Sometimes you want to prevent specific content from being translated (like timestamps, references, or technical terms). You can use **bypass markers** to protect this content.

### How It Works

Wrap content in your source document with `[[ marker: content ]]` syntax, where `marker` is any alphanumeric name you choose (e.g., `tc`, `note`, `ref`).
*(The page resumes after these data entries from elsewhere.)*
-- pv_equiv track=rewrite | github.com/LordMathis/pv248-python | 07-exercise/music.py | filter_cluster
-- ===== SOURCE A (Python) =====
-- def filter_cluster(amps, cluster_start, cluster_end):
--     if cluster_end - cluster_start == 1:
--         return cluster_start
--
--     cluster_max = cluster_start
--     cluster_center = cluster_start + ((cluster_end - cluster_start) // 2)
--     center_dist = abs(cluster_max - cluster_center)
--
--     for i in range(cluster_start+1, cluster_end):
--         if amps[i] > amps[cluster_max]:
--             cluster_max = i
--             center_dist = abs(cluster_max - cluster_center)
--         elif amps[i] == amps[cluster_max]:
--             if abs(i - cluster_center) < center_dist:
--                 cluster_max = i
--                 center_dist = abs(cluster_max - cluster_center)
--
--     return cluster_max
-- ===== SOURCE B (Python) =====
-- def filter_cluster(amps, cluster_start, cluster_end):
--     if cluster_end - cluster_start <= 1:
--         return cluster_start
--     # pass 1: the maximum amplitude over the cluster
--     max_amp = max(amps[i] for i in range(cluster_start, cluster_end))
--     # pass 2: among indices attaining max_amp, pick the one closest to the
--     # cluster center; the earliest wins ties (strict improvement test)
--     cluster_center = cluster_start + (cluster_end - cluster_start) // 2
--     best = None
--     best_dist = 0
--     for i in range(cluster_start, cluster_end):
--         if amps[i] == max_amp:
--             d = abs(i - cluster_center)
--             if best is None or d < best_dist:
--                 best = i
--                 best_dist = d
--     return best
-- ===== Notes on version B (the rewrite author's own statement) =====
-- stated objective: alternative
-- what changed: A's single stateful scan carrying a running best index and a cached center distance is replaced by two separate passes: first compute the maximum amplitude over the cluster, then select the earliest index attaining it that is closest to the cluster center.
import Mathlib
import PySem

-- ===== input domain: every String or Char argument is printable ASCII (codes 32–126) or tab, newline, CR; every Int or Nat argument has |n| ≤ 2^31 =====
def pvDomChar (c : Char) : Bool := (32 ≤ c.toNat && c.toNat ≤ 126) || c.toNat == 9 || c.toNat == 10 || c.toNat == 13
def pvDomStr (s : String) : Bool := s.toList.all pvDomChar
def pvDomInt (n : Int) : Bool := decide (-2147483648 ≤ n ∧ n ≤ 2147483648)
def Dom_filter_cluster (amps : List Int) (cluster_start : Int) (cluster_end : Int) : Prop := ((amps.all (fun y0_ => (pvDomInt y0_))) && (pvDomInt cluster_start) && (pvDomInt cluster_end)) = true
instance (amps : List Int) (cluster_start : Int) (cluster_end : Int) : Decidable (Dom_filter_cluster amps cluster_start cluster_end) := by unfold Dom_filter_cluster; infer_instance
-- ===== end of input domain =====

-- B replaces A's single stateful scan (running best index + cached center distance)
-- by two passes — first the maximum amplitude, then the closest-to-center index among
-- its occurrences — objective: alternative decomposition, same O(n) cost.

-- ===== PORT A =====
def filter_cluster (amps : List Int) (cluster_start : Int) (cluster_end : Int) : Int :=
  if cluster_end - cluster_start == 1 then cluster_start
  else
    let cluster_center := cluster_start + PySem.Int.floordiv (cluster_end - cluster_start) 2
    ((PySem.List.pyRange (cluster_start + 1) cluster_end 1).foldl
      (fun (p : Int × Int) i =>
        if PySem.List.pyGetD amps i 0 > PySem.List.pyGetD amps p.1 0 then
          (i, |i - cluster_center|)
        else if PySem.List.pyGetD amps i 0 = PySem.List.pyGetD amps p.1 0 then
          (if |i - cluster_center| < p.2 then (i, |i - cluster_center|) else p)
        else p)
      (cluster_start, |cluster_start - cluster_center|)).1

-- ===== PORT B =====
def filter_cluster_alt (amps : List Int) (cluster_start : Int) (cluster_end : Int) : Int :=
  if cluster_end - cluster_start ≤ 1 then cluster_start
  else
    let idxs := PySem.List.pyRange cluster_start cluster_end 1
    -- pass 1: max(amps[i] for i in range(cluster_start, cluster_end)); the range is
    -- nonempty here, so max? is some — the none arm only makes the port total
    match PySem.List.max? (idxs.map fun i => PySem.List.pyGetD amps i 0) (fun y => y) with
    | none => cluster_start
    | some max_amp =>
      let cluster_center := cluster_start + PySem.Int.floordiv (cluster_end - cluster_start) 2
      -- pass 2: earliest index with amps[i] == max_amp minimising |i - center|
      let best := idxs.foldl
        (fun (b : Option (Int × Int)) i =>
          if PySem.List.pyGetD amps i 0 = max_amp then
            match b with
            | none => some (i, |i - cluster_center|)
            | some p => if |i - cluster_center| < p.2 then some (i, |i - cluster_center|) else some p
          else b) none
      match best with
      | some p => p.1
      | none => cluster_start  -- unreachable: max_amp is attained in the range

-- ===== PRECONDITION & SPEC =====
-- Pre_ excludes exactly the inputs on which Python A raises IndexError: a cluster of
-- two or more indices reaching outside the valid (negative-wrapping) index range of amps.
def Pre_filter_cluster (amps : List Int) (cluster_start : Int) (cluster_end : Int) : Prop :=
  cluster_end - cluster_start ≤ 1 ∨
    (-(amps.length : Int) ≤ cluster_start ∧ cluster_end ≤ (amps.length : Int))
instance (amps : List Int) (cluster_start : Int) (cluster_end : Int) : Decidable (Pre_filter_cluster amps cluster_start cluster_end) := by unfold Pre_filter_cluster; infer_instance

def pvWitness_filter_cluster : List Int × Int × Int := ([2, 5, 5, 1], 0, 4)

def Spec_filter_cluster (amps : List Int) (cluster_start : Int) (cluster_end : Int) (out : Int) : Prop := out = filter_cluster_alt amps cluster_start cluster_end
instance (amps : List Int) (cluster_start : Int) (cluster_end : Int) (out : Int) : Decidable (Spec_filter_cluster amps cluster_start cluster_end out) := by unfold Spec_filter_cluster; infer_instance

-- ===== CLAIM (what is proved, stated in full; the proofs are below) =====
def Claim_equal_filter_cluster : Prop := ∀ (amps : List Int) (cluster_start : Int) (cluster_end : Int), Dom_filter_cluster amps cluster_start cluster_end → Pre_filter_cluster amps cluster_start cluster_end → Spec_filter_cluster amps cluster_start cluster_end (filter_cluster amps cluster_start cluster_end)

-- ===== LEMMAS AND PROOFS =====

-- A's comparison step, on the index alone
def pvCmp (f : Int → Int) (c : Int) (a i : Int) : Int :=
  if f i > f a then i
  else if f i = f a then (if |i - c| < |a - c| then i else a)
  else a

-- B's pass-2 step
def pvG (f : Int → Int) (c m : Int) (b : Option (Int × Int)) (i : Int) : Option (Int × Int) :=
  if f i = m then
    match b with
    | none => some (i, |i - c|)
    | some p => if |i - c| < p.2 then some (i, |i - c|) else some p
  else b

lemma pvF_cmp (f : Int → Int) (c a i : Int) : f (pvCmp f c a i) = max (f a) (f i) := by
  unfold pvCmp; split_ifs <;> omega

-- A's fold carries the invariant snd = |fst - c|
lemma pvFoldA (f : Int → Int) (c : Int) (L : List Int) : ∀ a : Int,
    (L.foldl (fun (p : Int × Int) i =>
        if f i > f p.1 then (i, |i - c|)
        else if f i = f p.1 then (if |i - c| < p.2 then (i, |i - c|) else p)
        else p) (a, |a - c|))
      = (L.foldl (pvCmp f c) a, |L.foldl (pvCmp f c) a - c|) := by
  induction L with
  | nil => intro a; simp
  | cons x L ih =>
    intro a
    simp only [List.foldl_cons]
    have hstep : (if f x > f a then (x, |x - c|)
        else if f x = f a then (if |x - c| < |a - c| then (x, |x - c|) else (a, |a - c|))
        else (a, |a - c|)) = (pvCmp f c a x, |pvCmp f c a x - c|) := by
      unfold pvCmp; split_ifs <;> rfl
    rw [hstep, ih]

lemma pvStep (f : Int → Int) (c m a x : Int) (hfa : f a ≤ m) (hfx : f x ≤ m) :
    pvG f c m (pvG f c m none a) x = pvG f c m none (pvCmp f c a x) := by
  unfold pvG pvCmp
  by_cases h1 : f x > f a
  · simp only [if_pos h1]
    by_cases ha : f a = m
    · omega
    · simp [ha]
  · simp only [if_neg h1]
    by_cases h2 : f x = f a
    · by_cases ha : f a = m
      · by_cases h3 : |x - c| < |a - c| <;> simp [h2, ha, h3]
      · by_cases h3 : |x - c| < |a - c| <;> simp [h2, ha, h3]
    · have hx : ¬ f x = m ∨ f a = m := by omega
      by_cases ha : f a = m
      · simp only [if_neg h2, if_pos ha]
        have : ¬ f x = m := by omega
        simp [this]
      · have : ¬ f x = m := by omega
        simp [h2, ha, this]

-- one-pass select = two-pass (max, then closest-to-center among maxima)
lemma pvMain (f : Int → Int) (c : Int) (L : List Int) : ∀ a : Int,
    L.foldl (pvG f c (L.foldl (fun acc i => max acc (f i)) (f a)))
        (pvG f c (L.foldl (fun acc i => max acc (f i)) (f a)) none a)
      = some (L.foldl (pvCmp f c) a, |L.foldl (pvCmp f c) a - c|) := by
  induction L with
  | nil => intro a; simp [pvG]
  | cons x L ih =>
    intro a
    have hm : (x :: L).foldl (fun acc i => max acc (f i)) (f a)
        = L.foldl (fun acc i => max acc (f i)) (f (pvCmp f c a x)) := by
      simp [List.foldl_cons, pvF_cmp]
    have hle := PySem.List.le_foldl_max_int L f (max (f a) (f x))
    have hfa : f a ≤ L.foldl (fun acc i => max acc (f i)) (f (pvCmp f c a x)) := by
      rw [pvF_cmp f c a x]; omega
    have hfx : f x ≤ L.foldl (fun acc i => max acc (f i)) (f (pvCmp f c a x)) := by
      rw [pvF_cmp f c a x]; omega
    simp only [List.foldl_cons, hm]
    rw [pvStep f c _ a x hfa hfx]
    exact ih (pvCmp f c a x)

-- ===== VERDICT (by name: the statement is the Claim_ definition above) =====
theorem filter_cluster_spec : Claim_equal_filter_cluster := by
  intro amps s e _ _
  unfold Spec_filter_cluster filter_cluster filter_cluster_alt
  set f : Int → Int := fun i => PySem.List.pyGetD amps i 0 with hf
  by_cases hle : e - s ≤ 1
  · -- degenerate: both return cluster_start
    rw [if_pos hle]
    by_cases h1 : e - s = 1
    · simp [h1]
    · have : (e - s == 1) = false := by simp; omega
      rw [this]
      simp only [Bool.false_eq_true, if_false]
      have hnil : PySem.List.pyRange (s + 1) e 1 = [] :=
        PySem.List.pyRange_one_eq_nil (by omega)
      rw [hnil]; rfl
  · rw [if_neg hle]
    have h1 : (e - s == 1) = false := by simp; omega
    rw [h1]
    simp only [Bool.false_eq_true, if_false]
    have hcons : PySem.List.pyRange s e 1 = s :: PySem.List.pyRange (s + 1) e 1 :=
      PySem.List.pyRange_one_cons (by omega)
    rw [hcons]
    set L := PySem.List.pyRange (s + 1) e 1 with hL
    set c := s + PySem.Int.floordiv (e - s) 2 with hc
    -- pass 1: max? of the mapped cons list is the running max
    rw [List.map_cons, PySem.List.max?_id_cons]
    have hmax : (L.map f).foldl max (f s) = L.foldl (fun acc i => max acc (f i)) (f s) := by
      rw [List.foldl_map]
    -- A side
    have hA := pvFoldA f c L s
    -- B side
    have hB := pvMain f c L s
    simp only [List.foldl_cons]
    rw [hmax]
    show (L.foldl (fun (p : Int × Int) i =>
          if f i > f p.1 then (i, |i - c|)
          else if f i = f p.1 then (if |i - c| < p.2 then (i, |i - c|) else p)
          else p) (s, |s - c|)).1
        = _
    rw [hA]
    set M := L.foldl (fun acc i => max acc (f i)) (f s) with hM
    show L.foldl (pvCmp f c) s =
      (match L.foldl (pvG f c M) (pvG f c M none s) with
       | some p => p.1
       | none => s)
    rw [hB]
Then configure your translator to recognize these markers.

### Command Line Usage

```bash
# Protect timecodes marked with [[ tc: ... ]]
translate-docx translate input.docx output.docx -s nl -t en --bypass-markers tc

# Protect multiple marker types
translate-docx translate input.docx output.docx -s nl -t en --bypass-markers tc,note,ref
```

### Python API Usage

```python
from translate_docx import GoogleTranslatorWrapper, extract_translate_rebuild

# Configure translator with bypass markers
translator = GoogleTranslatorWrapper(
    delay_between_calls=0.5,
    bypass_markers=['tc', 'note', 'ref']  # Protect these marker types
)

extract_translate_rebuild('input.docx', 'output.docx', translator, 'nl', 'en')
```

### Example Document Markup

In your Word document, mark content to protect:

```
Original text with [[ tc: 00:06:01, 00:06:09 ]] timestamps.

Important [[ note: Technical term - do not translate ]] for reference.

See citation [[ ref: Smith et al. 2020 ]] for details.
```

After translation, the markers and their content are preserved:

```
Translated English text with [[ tc: 00:06:01, 00:06:09 ]] timestamps.

Important [[ note: Technical term - do not translate ]] for reference.

See citation [[ ref: Smith et al. 2020 ]] for details.
```

### Marker Rules

- Marker names must be **alphanumeric only** (letters and numbers, no special characters)
- Marker names are **case-insensitive** (`tc`, `TC`, and `Tc` are all the same)
- You can use any marker names that make sense for your use case
- Common examples: `tc` (timecodes), `note`, `ref` (references), `term`, `cite`

### Use Cases

- **Timestamps**: `[[ tc: 00:06:01 ]]` for video/film timecodes
- **Technical terms**: `[[ term: API endpoint ]]` for specialized vocabulary
- **References**: `[[ ref: Smith2020 ]]` for citations
- **Notes**: `[[ note: internal comment ]]` for content that shouldn't be translated
- **Code**: `[[ code: function_name() ]]` for code snippets in documentation

## Supported Language Codes
```
ar - Arabic
zh - Chinese (Simplified)
nl - Dutch
en - English
fr - French
de - German
it - Italian
ja - Japanese
ko - Korean
pl - Polish
pt - Portuguese
ru - Russian
es - Spanish
tr - Turkish
```

## Known Limitations
- Tables and images not yet supported
- Headers/footers not yet supported
- Translated text may reflow (layout not guaranteed)

## License

MIT License. This project is for personal use.